Loretta turned on the light in the dining room. “You're staying there and you don't know the address?”

The girl snapped: “It's a big house on the river. Charles picked me up at the station so I didn't really take in where we were going. God, I could
kill
Adam.”

She followed Loretta into the kitchen, gazing about her without interest as Christopher locked the French windows. “How many bedrooms do you have?” she asked abruptly. “Since it looks as though I'll have to stay the night.”

Loretta's eyes opened wide. “Two, actually, and they're both occupied. I suppose I could make you up a bed in my study. You haven't told us your name, by the way.”

The girl's eyes narrowed. “Why should I?”

Loretta said sarcastically: “Just a whim on my part.
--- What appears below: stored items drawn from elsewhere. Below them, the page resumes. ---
-- pv_equiv track=rewrite | github.com/Stanislus29/stangorithms | kmap_algorithm/kmapsolver_final_prototype.py | filter_prime_implicants
-- ===== SOURCE A (Python) =====
-- def filter_prime_implicants(groups):
--     primes = []
--     for g in groups:
--         #For each index in the list 'groups', iterate through the sets in each index and remove duplicates to ensure only prime implicants are obtained
--         # A group is "prime" if it is not fully contained within another larger group.
--
--         """
--         (g < other) for other in groups if other != g asks to check if the current set
--         is a subset of other sets in 'groups' excluding the current indexed set
--         # Example:
--         #   g1 = {(0,0), (0,1)}   (size 2)
--         #   g2 = {(0,0)}          (size 1)
--         # g2 is redundant, since g1 already covers (0,0).
--         then primes.append(g) returns g1
--         """
--         if not any((g < other) for other in groups if other != g):
--             primes.append(g)
--     return primes
-- ===== SOURCE B (Python) =====
-- def filter_prime_implicants(groups):
--     # Sort the groups by descending size (keeping original indices), sweep once
--     # admitting each group unless it is a proper subset of an already-admitted
--     # one, then restore the original input order.
--     indexed = sorted(enumerate(groups), key=lambda p: -len(p[1]))
--     accepted = []
--     for i, g in indexed:
--         if not any(g < h for _, h in accepted):
--             accepted.append((i, g))
--     accepted.sort(key=lambda p: p[0])
--     return [g for _, g in accepted]
-- ===== Notes on version B (the rewrite author's own statement) =====
-- stated objective: alternative
-- what changed: Instead of testing every group against every other group, B sorts the groups by descending size (tagged with original indices), sweeps once admitting a group only if it is not a proper subset of an already-admitted maximal group, then restores input order by the stored indices; Pre_ only states the type convention that each inner list encodes a set (distinct elements).
import Mathlib
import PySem

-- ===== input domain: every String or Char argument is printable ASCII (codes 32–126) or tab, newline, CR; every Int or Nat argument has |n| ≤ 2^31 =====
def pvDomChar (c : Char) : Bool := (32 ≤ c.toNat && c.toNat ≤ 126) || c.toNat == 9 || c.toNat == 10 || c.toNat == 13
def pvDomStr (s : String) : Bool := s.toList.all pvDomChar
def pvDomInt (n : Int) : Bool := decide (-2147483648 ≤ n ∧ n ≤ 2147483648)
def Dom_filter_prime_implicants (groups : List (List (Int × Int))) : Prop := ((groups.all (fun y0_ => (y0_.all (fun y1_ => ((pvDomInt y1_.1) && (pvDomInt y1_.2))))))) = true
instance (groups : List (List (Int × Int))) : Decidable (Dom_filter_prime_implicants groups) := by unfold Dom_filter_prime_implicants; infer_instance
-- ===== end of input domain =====

-- B replaces A's all-pairs subset scan by a descending-size sweep that tests each group only
-- against the already-accepted maximal groups, then restores the input order (objective: alternative).

-- Python's `s < t` on sets: proper subset (the `<` operator, used by both Pythons)
def pySetLt (s t : List (Int × Int)) : Bool := PySem.Set.issubset s t && !PySem.Set.equal s t

-- ===== PORT A =====
def filter_prime_implicants (groups : List (List (Int × Int))) : List (List (Int × Int)) :=
  groups.foldl
    (fun primes g =>
      if groups.any (fun other => !PySem.Set.equal other g && pySetLt g other) then primes
      else primes ++ [g])
    []

-- ===== PORT B =====
def filter_prime_implicants_alt (groups : List (List (Int × Int))) : List (List (Int × Int)) :=
  let indexed := PySem.List.sorted (PySem.List.enumerate groups 0) (fun p => -(PySem.Set.len p.2)) false
  let accepted := indexed.foldl
    (fun acc p => if acc.any (fun q => pySetLt p.2 q.2) then acc else acc ++ [p])
    ([] : List (Int × List (Int × Int)))
  (PySem.List.sorted accepted (fun p => p.1) false).map (fun p => p.2)

-- ===== PRECONDITION & SPEC =====
-- Pre_ only states the type convention: each inner list encodes a Python set, so it holds the
-- DISTINCT elements; an inner list with duplicates represents no Python input to A at all.
def Pre_filter_prime_implicants (groups : List (List (Int × Int))) : Prop :=
  ∀ g ∈ groups, g.Nodup
instance (groups : List (List (Int × Int))) : Decidable (Pre_filter_prime_implicants groups) := by
  unfold Pre_filter_prime_implicants; infer_instance

def pvWitness_filter_prime_implicants : (List (List (Int × Int))) :=
  [[(0, 0), (0, 1)], [(0, 0)], [(1, 1)]]

def Spec_filter_prime_implicants (groups : List (List (Int × Int))) (out : List (List (Int × Int))) : Prop := out = filter_prime_implicants_alt groups
instance (groups : List (List (Int × Int))) (out : List (List (Int × Int))) : Decidable (Spec_filter_prime_implicants groups out) := by unfold Spec_filter_prime_implicants; infer_instance

-- ===== CLAIM (what is proved, stated in full; the proofs are below) =====
def Claim_equal_filter_prime_implicants : Prop := ∀ (groups : List (List (Int × Int))), Dom_filter_prime_implicants groups → Pre_filter_prime_implicants groups → Spec_filter_prime_implicants groups (filter_prime_implicants groups)

-- ===== LEMMAS AND PROOFS =====

-- "g is prime in groups": g is a proper subset of no member of groups
def pvPrime (groups : List (List (Int × Int))) (g : List (Int × Int)) : Bool :=
  !(groups.any (fun o => pySetLt g o))

lemma pySetLt_iff (g o : List (Int × Int)) :
    pySetLt g o = true ↔ (∀ x ∈ g, x ∈ o) ∧ ¬ (∀ x ∈ o, x ∈ g) := by
  unfold pySetLt
  rw [Bool.and_eq_true, Bool.not_eq_eq_eq_not, Bool.not_true, ← Bool.not_eq_true,
    PySem.Set.issubset_iff, PySem.Set.equal_iff]
  constructor
  · rintro ⟨h1, h2⟩
    exact ⟨h1, fun h3 => h2 (fun x => ⟨fun hx => h1 x hx, fun hx => h3 x hx⟩)⟩
  · rintro ⟨h1, h2⟩
    exact ⟨h1, fun h3 => h2 (fun x hx => (h3 x).mpr hx)⟩

lemma equal_comm_false {g o : List (Int × Int)} (h : PySem.Set.equal g o = false) :
    PySem.Set.equal o g = false := by
  rw [← Bool.not_eq_true] at h ⊢
  rw [PySem.Set.equal_iff] at h ⊢
  exact fun h2 => h (fun x => (h2 x).symm)

lemma len_lt_of_lt {g o : List (Int × Int)} (hg : g.Nodup) (h : pySetLt g o = true) :
    g.length < o.length := by
  obtain ⟨h1, h2⟩ := (pySetLt_iff g o).mp h
  push Not at h2
  obtain ⟨x, hxo, hxg⟩ := h2
  have hsub : g.toFinset ⊂ o.toFinset := by
    constructor
    · intro y hy
      simp only [List.mem_toFinset] at *
      exact h1 y hy
    · intro hc
      exact hxg (List.mem_toFinset.mp (hc (List.mem_toFinset.mpr hxo)))
  have h3 : g.toFinset.card < o.toFinset.card := Finset.card_lt_card hsub
  have h4 : g.toFinset.card = g.length := List.toFinset_card_of_nodup hg
  have h5 : o.toFinset.card ≤ o.length := o.toFinset_card_le
  omega

lemma pySetLt_trans {g h k : List (Int × Int)} (h1 : pySetLt g h = true)
    (h2 : pySetLt h k = true) : pySetLt g k = true := by
  rw [pySetLt_iff] at *
  obtain ⟨s1, n1⟩ := h1
  obtain ⟨s2, n2⟩ := h2
  exact ⟨fun x hx => s2 x (s1 x hx), fun h3 => n1 (fun x hx => h3 x (s2 x hx))⟩

lemma exists_max_len {p : List (Int × Int) → Bool} :
    ∀ (l : List (List (Int × Int))), (∃ o ∈ l, p o = true) →
      ∃ m ∈ l, p m = true ∧ ∀ o ∈ l, p o = true → o.length ≤ m.length := by
  intro l
  induction l with
  | nil => simp
  | cons a t ih =>
    intro _
    by_cases hex : ∃ o ∈ t, p o = true
    · obtain ⟨m, hm, hpm, hmax⟩ := ih hex
      by_cases hpa : p a = true
      · by_cases hlen : a.length ≤ m.length
        · exact ⟨m, List.mem_cons_of_mem a hm, hpm, by
            intro o ho hpo
            rcases List.mem_cons.mp ho with rfl | ho
            · omega
            · exact hmax o (by simpa using ho) hpo⟩
        · exact ⟨a, List.mem_cons_self, hpa, by
            intro o ho hpo
            rcases List.mem_cons.mp ho with rfl | ho
            · omega
            · have := hmax o (by simpa using ho) hpo; omega⟩
      · exact ⟨m, List.mem_cons_of_mem a hm, hpm, by
          intro o ho hpo
          rcases List.mem_cons.mp ho with rfl | ho
          · exact absurd hpo hpa
          · exact hmax o (by simpa using ho) hpo⟩
    · refine ⟨a, List.mem_cons_self, ?_, ?_⟩
      · rcases ‹∃ o ∈ a :: t, p o = true› with ⟨o, ho, hpo⟩
        rcases List.mem_cons.mp ho with rfl | ho'
        · exact hpo
        · exact absurd ⟨o, ho', hpo⟩ hex
      · intro o ho hpo
        rcases List.mem_cons.mp ho with rfl | ho
        · omega
        · exact absurd ⟨o, by simpa using ho, hpo⟩ hex

lemma portA_eq_filter (groups : List (List (Int × Int))) :
    filter_prime_implicants groups = groups.filter (pvPrime groups) := by
  unfold filter_prime_implicants
  have hfun : (fun (primes : List (List (Int × Int))) g =>
      if groups.any (fun other => !PySem.Set.equal other g && pySetLt g other) then primes
      else primes ++ [g])
      = (fun primes g => if pvPrime groups g = true then primes ++ [g] else primes) := by
    funext primes g
    have hcond : groups.any (fun other => !PySem.Set.equal other g && pySetLt g other)
        = groups.any (fun o => pySetLt g o) := by
      refine congrArg _ (funext fun o => ?_)
      by_cases h : pySetLt g o = true
      · have he : PySem.Set.equal g o = false := by
          unfold pySetLt at h
          rw [Bool.and_eq_true] at h
          simpa using h.2
        simp [h, equal_comm_false he]
      · simp [Bool.eq_false_iff.mpr h]
    rw [hcond]
    unfold pvPrime
    by_cases h : groups.any (fun o => pySetLt g o) = true <;> simp [h]
  rw [hfun, PySem.List.foldl_append_if_eq_filter (p := pvPrime groups)]
  simp

lemma sweep_eq_filter (groups : List (List (Int × Int))) (hN : ∀ g ∈ groups, g.Nodup) :
    ∀ (l acc : List (Int × List (Int × Int))),
      (∀ p ∈ l, p.2 ∈ groups) →
      l.Pairwise (fun a b => b.2.length ≤ a.2.length) →
      (∀ q ∈ acc, q.2 ∈ groups ∧ pvPrime groups q.2 = true) →
      (∀ h ∈ groups, pvPrime groups h = true →
        (∃ q ∈ acc, q.2 = h) ∨ (∃ q ∈ l, q.2 = h)) →
      l.foldl (fun acc p => if acc.any (fun q => pySetLt p.2 q.2) then acc else acc ++ [p]) acc
        = acc ++ l.filter (fun p => pvPrime groups p.2) := by
  intro l
  induction l with
  | nil => intro acc _ _ _ _; simp
  | cons p t ih =>
    intro acc hl hsorted hacc hcomp
    rw [List.pairwise_cons] at hsorted
    obtain ⟨hhead, hsorted'⟩ := hsorted
    by_cases hp : pvPrime groups p.2 = true
    · -- p is prime: the test against acc fails, p is accepted
      have htest : acc.any (fun q => pySetLt p.2 q.2) = false := by
        rw [← Bool.not_eq_true, List.any_eq_true]
        rintro ⟨q, hq, hlt⟩
        have hqg := (hacc q hq).1
        have : groups.any (fun o => pySetLt p.2 o) = true :=
          List.any_eq_true.mpr ⟨q.2, hqg, hlt⟩
        unfold pvPrime at hp
        simp [this] at hp
      simp only [List.foldl_cons, htest, Bool.false_eq_true, if_false]
      rw [ih (acc ++ [p]) (fun q hq => hl q (List.mem_cons_of_mem p hq)) hsorted'
        (by
          intro q hq
          rcases List.mem_append.mp hq with hq | hq
          · exact hacc q hq
          · simp only [List.mem_singleton] at hq
            subst hq
            exact ⟨hl _ List.mem_cons_self, hp⟩)
        (by
          intro h hh hph
          rcases hcomp h hh hph with ⟨q, hq, rfl⟩ | ⟨q, hq, rfl⟩
          · exact Or.inl ⟨q, List.mem_append_left _ hq, rfl⟩
          · rcases List.mem_cons.mp hq with rfl | hq
            · exact Or.inl ⟨q, List.mem_append_right _ (List.mem_singleton_self q), rfl⟩
            · exact Or.inr ⟨q, hq, rfl⟩)]
      simp [hp]
    · -- p is not prime: some accepted maximal superset rejects it
      have hpg : p.2 ∈ groups := hl p List.mem_cons_self
      have hex : ∃ o ∈ groups, pySetLt p.2 o = true := by
        unfold pvPrime at hp
        simpa using hp
      obtain ⟨m, hm, hpm, hmax⟩ := exists_max_len groups hex
      have hprime_m : pvPrime groups m = true := by
        unfold pvPrime
        rw [Bool.not_eq_eq_eq_not, Bool.not_true, ← Bool.not_eq_true, List.any_eq_true]
        rintro ⟨k, hk, hlt⟩
        have h1 : pySetLt p.2 k = true := pySetLt_trans hpm hlt
        have h2 : k.length ≤ m.length := hmax k hk h1
        have h3 : m.length < k.length := len_lt_of_lt (hN m hm) hlt
        omega
      have hmlen : p.2.length < m.length := len_lt_of_lt (hN p.2 hpg) hpm
      have hm_in_acc : ∃ q ∈ acc, q.2 = m := by
        rcases hcomp m hm hprime_m with h | ⟨q, hq, rfl⟩
        · exact h
        · rcases List.mem_cons.mp hq with rfl | hq
          · omega
          · have := hhead q hq; omega
      obtain ⟨q, hq, rfl⟩ := hm_in_acc
      have htest : acc.any (fun r => pySetLt p.2 r.2) = true :=
        List.any_eq_true.mpr ⟨q, hq, hpm⟩
      simp only [List.foldl_cons, htest, if_true]
      rw [ih acc (fun r hr => hl r (List.mem_cons_of_mem p hr)) hsorted' hacc
        (by
          intro h hh hph
          rcases hcomp h hh hph with h | ⟨r, hr, rfl⟩
          · exact Or.inl h
          · rcases List.mem_cons.mp hr with rfl | hr
            · exact absurd hph (by simpa using hp)
            · exact Or.inr ⟨r, hr, rfl⟩)]
      simp [hp]

lemma map_snd_filter_enumerate (f : List (Int × Int) → Bool) :
    ∀ (xs : List (List (Int × Int))) (s : Int),
      (((PySem.List.enumerate xs s).filter (fun p => f p.2)).map (fun p => p.2)) = xs.filter f := by
  intro xs
  induction xs with
  | nil => intro s; simp [PySem.List.enumerate_nil]
  | cons x t ih =>
    intro s
    rw [PySem.List.enumerate_cons]
    by_cases h : f x = true
    · simp [h, ih (s + 1)]
    · simp [h, ih (s + 1)]

lemma ports_agree (groups : List (List (Int × Int)))
    (hpre : Pre_filter_prime_implicants groups) :
    filter_prime_implicants groups = filter_prime_implicants_alt groups := by
  rw [portA_eq_filter]
  unfold filter_prime_implicants_alt
  set e := PySem.List.enumerate groups 0 with he
  set s := PySem.List.sorted e (fun p => -(PySem.Set.len p.2)) false with hs
  have hperm : s.Perm e := PySem.List.sorted_perm ..
  have hl : ∀ p ∈ s, p.2 ∈ groups := by
    intro p hp
    have : p ∈ e := (PySem.List.mem_sorted ..).mp hp
    rw [he, PySem.List.mem_enumerate_iff] at this
    obtain ⟨k, hk, rfl⟩ := this
    exact List.getElem_mem hk
  have hsorted : s.Pairwise (fun a b => b.2.length ≤ a.2.length) := by
    have := PySem.List.sorted_pairwise (xs := e) (key := fun p => -(PySem.Set.len p.2))
    rw [← hs] at this
    refine this.imp ?_
    intro a b hab
    simp only [PySem.Set.len, neg_le_neg_iff, Int.ofNat_le] at hab
    omega
  have hcomp : ∀ h ∈ groups, pvPrime groups h = true →
      (∃ q ∈ ([] : List (Int × List (Int × Int))), q.2 = h) ∨ (∃ q ∈ s, q.2 = h) := by
    intro h hh _
    obtain ⟨k, hk, rfl⟩ := List.mem_iff_getElem.mp hh
    refine Or.inr ⟨((0 : Int) + k, groups[k]), ?_, rfl⟩
    rw [hperm.mem_iff, he, PySem.List.mem_enumerate_iff]
    exact ⟨k, hk, rfl⟩
  rw [show (have indexed := s;
      have accepted := List.foldl (fun acc p => if (acc.any fun q => pySetLt p.2 q.2) = true then acc else acc ++ [p]) [] indexed;
      List.map (fun p => p.2) (PySem.List.sorted accepted fun p => p.1)) =
      List.map (fun p => p.2) (PySem.List.sorted (List.foldl (fun acc p => if (acc.any fun q => pySetLt p.2 q.2) = true then acc else acc ++ [p]) [] s) fun p => p.1) from rfl]
  rw [sweep_eq_filter groups hpre s [] hl hsorted (by simp) hcomp, List.nil_append]
  have hperm2 : ((e.filter (fun p => pvPrime groups p.2)).Perm
      (s.filter (fun p => pvPrime groups p.2))) := (hperm.filter _).symm
  have hpw : (e.filter (fun p => pvPrime groups p.2)).Pairwise
      (fun a b => a.1 < b.1) := by
    refine List.Pairwise.filter _ ?_
    rw [he]
    exact PySem.List.pairwise_lt_enumerate ..
  rw [PySem.List.sorted_eq_of_perm_of_pairwise_lt _ _ (fun p => p.1) hperm2 hpw, he,
    map_snd_filter_enumerate]

-- ===== VERDICT (by name: the statement is the Claim_ definition above) =====
theorem filter_prime_implicants_spec : Claim_equal_filter_prime_implicants := by
  intro groups _ hpre
  unfold Spec_filter_prime_implicants
  exact ports_agree groups hpre
-- pv_equiv track=rewrite | github.com/MrBrantCode/unitest_baseline | mut_generate/mist_train_taco/taco_14357/solution.py | maximize_surprise_value
-- ===== SOURCE A (Python) =====
-- def maximize_surprise_value(t, test_cases):
--     results = []
--
--     for case in test_cases:
--         n, m, expected_points, correct_answers = case
--         M = [list(map(int, list(answers))) for answers in correct_answers]
--         o = [bin(i).count('1') for i in range(1 << n)]
--         q = [sum((1 << i for i in range(n) if M[i][j])) for j in range(m)]
--         b = -1
--
--         for i in range(1 << n):
--             c = [0] * (n + 1)
--             v = [0] * m
--             d = c[:]
--             P = v[:]
--
--             for j in range(m):
--                 v[j] = o[i ^ q[j]]
--                 c[v[j]] += 1
--
--             for j in range(n):
--                 d[j + 1] = d[j] + c[j]
--
--             for j in range(m):
--                 d[v[j]] += 1
--                 P[j] = d[v[j]]
--
--             T = 2 * sum((expected_points[j] for j in range(n) if i >> j & 1)) - sum(expected_points) + sum(((o[q[j]] - 2 * o[i & q[j]]) * P[j] for j in range(m)))
--
--             if T > b:
--                 b, p = T, P
--
--         results.append(p)
--
--     return results
-- ===== SOURCE B (Python) =====
-- def maximize_surprise_value(t, test_cases):
--     results = []
--     for n, m, expected_points, correct_answers in test_cases:
--         q = [sum(1 << i for i in range(n) if int(correct_answers[i][j])) for j in range(m)]
--         total = sum(expected_points)
--         best_T = None
--         best_P = None
--         for i in range(1 << n):
--             v = [bin(i ^ qj).count('1') for qj in q]
--             P = [sum(1 for k in range(m) if v[k] < v[j])
--                  + sum(1 for k in range(j + 1) if v[k] == v[j])
--                  for j in range(m)]
--             T = (2 * sum(expected_points[j] for j in range(n) if i >> j & 1) - total
--                  + sum((bin(q[j]).count('1') - 2 * bin(i & q[j]).count('1')) * P[j]
--                        for j in range(m)))
--             if best_T is None or T > best_T:
--                 best_T, best_P = T, P
--         results.append(best_P)
--     return results
-- ===== Notes on version B (the rewrite author's own statement) =====
-- stated objective: alternative
-- what changed: B drops A's digit matrix M, the precomputed popcount table o and the counting-sort ranking (the c/d prefix-table triple loop), computing ranks by a direct pairwise formula P[j] = #{k: v[k]<v[j]} + #{k<=j: v[k]==v[j]} and popcounts on demand, and replaces the b=-1 sentinel argmax with a None-guarded running maximum; the 2^n mask scan and the T formula (the task's specification) are kept. …
-- outside the precondition, e.g. on maximize_surprise_value(0, [(1, 0, [-5, 3], [])]): A returns [[]], B returns [[]]
import Mathlib
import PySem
I like to know who people are before I offer them a bed.”

“Caroline,” her guest announced ungraciously.

Loretta gestured that she expected more.

“Caroline . . . Wilson.”

The surname was obviously an invention but Loretta was too tired to make anything of it. “I'm Loretta Lawson,” she said briskly, “And this is Christopher Cisar.”

Caroline glanced out of the window, peering up at the street. “Where are we? I mean, what road is this?”

“Southmoor Road.”

“Where's that?”

This time Loretta rolled her eyes upwards. “Jericho. Don't you know Oxford?”

“Yes, but not this bit. I lived in college for the first
two years and last year I shared a house in Osney. Can I have a glass of water?”

“Help yourself, you'll find a clean glass in the dishwasher. I'm going up to see about this bed.”

In the drawing room she pulled cushions off the sofa, carried them into her study and made a makeshift bed on the floor.

“Loretta? Need any help?” Christopher stood in the doorway.

She straightened up. “You could get a sheet and the spare duvet from the airing cupboard. In the bathroom.”

A moment later he was back with a bundle of bedding. “Will this do?”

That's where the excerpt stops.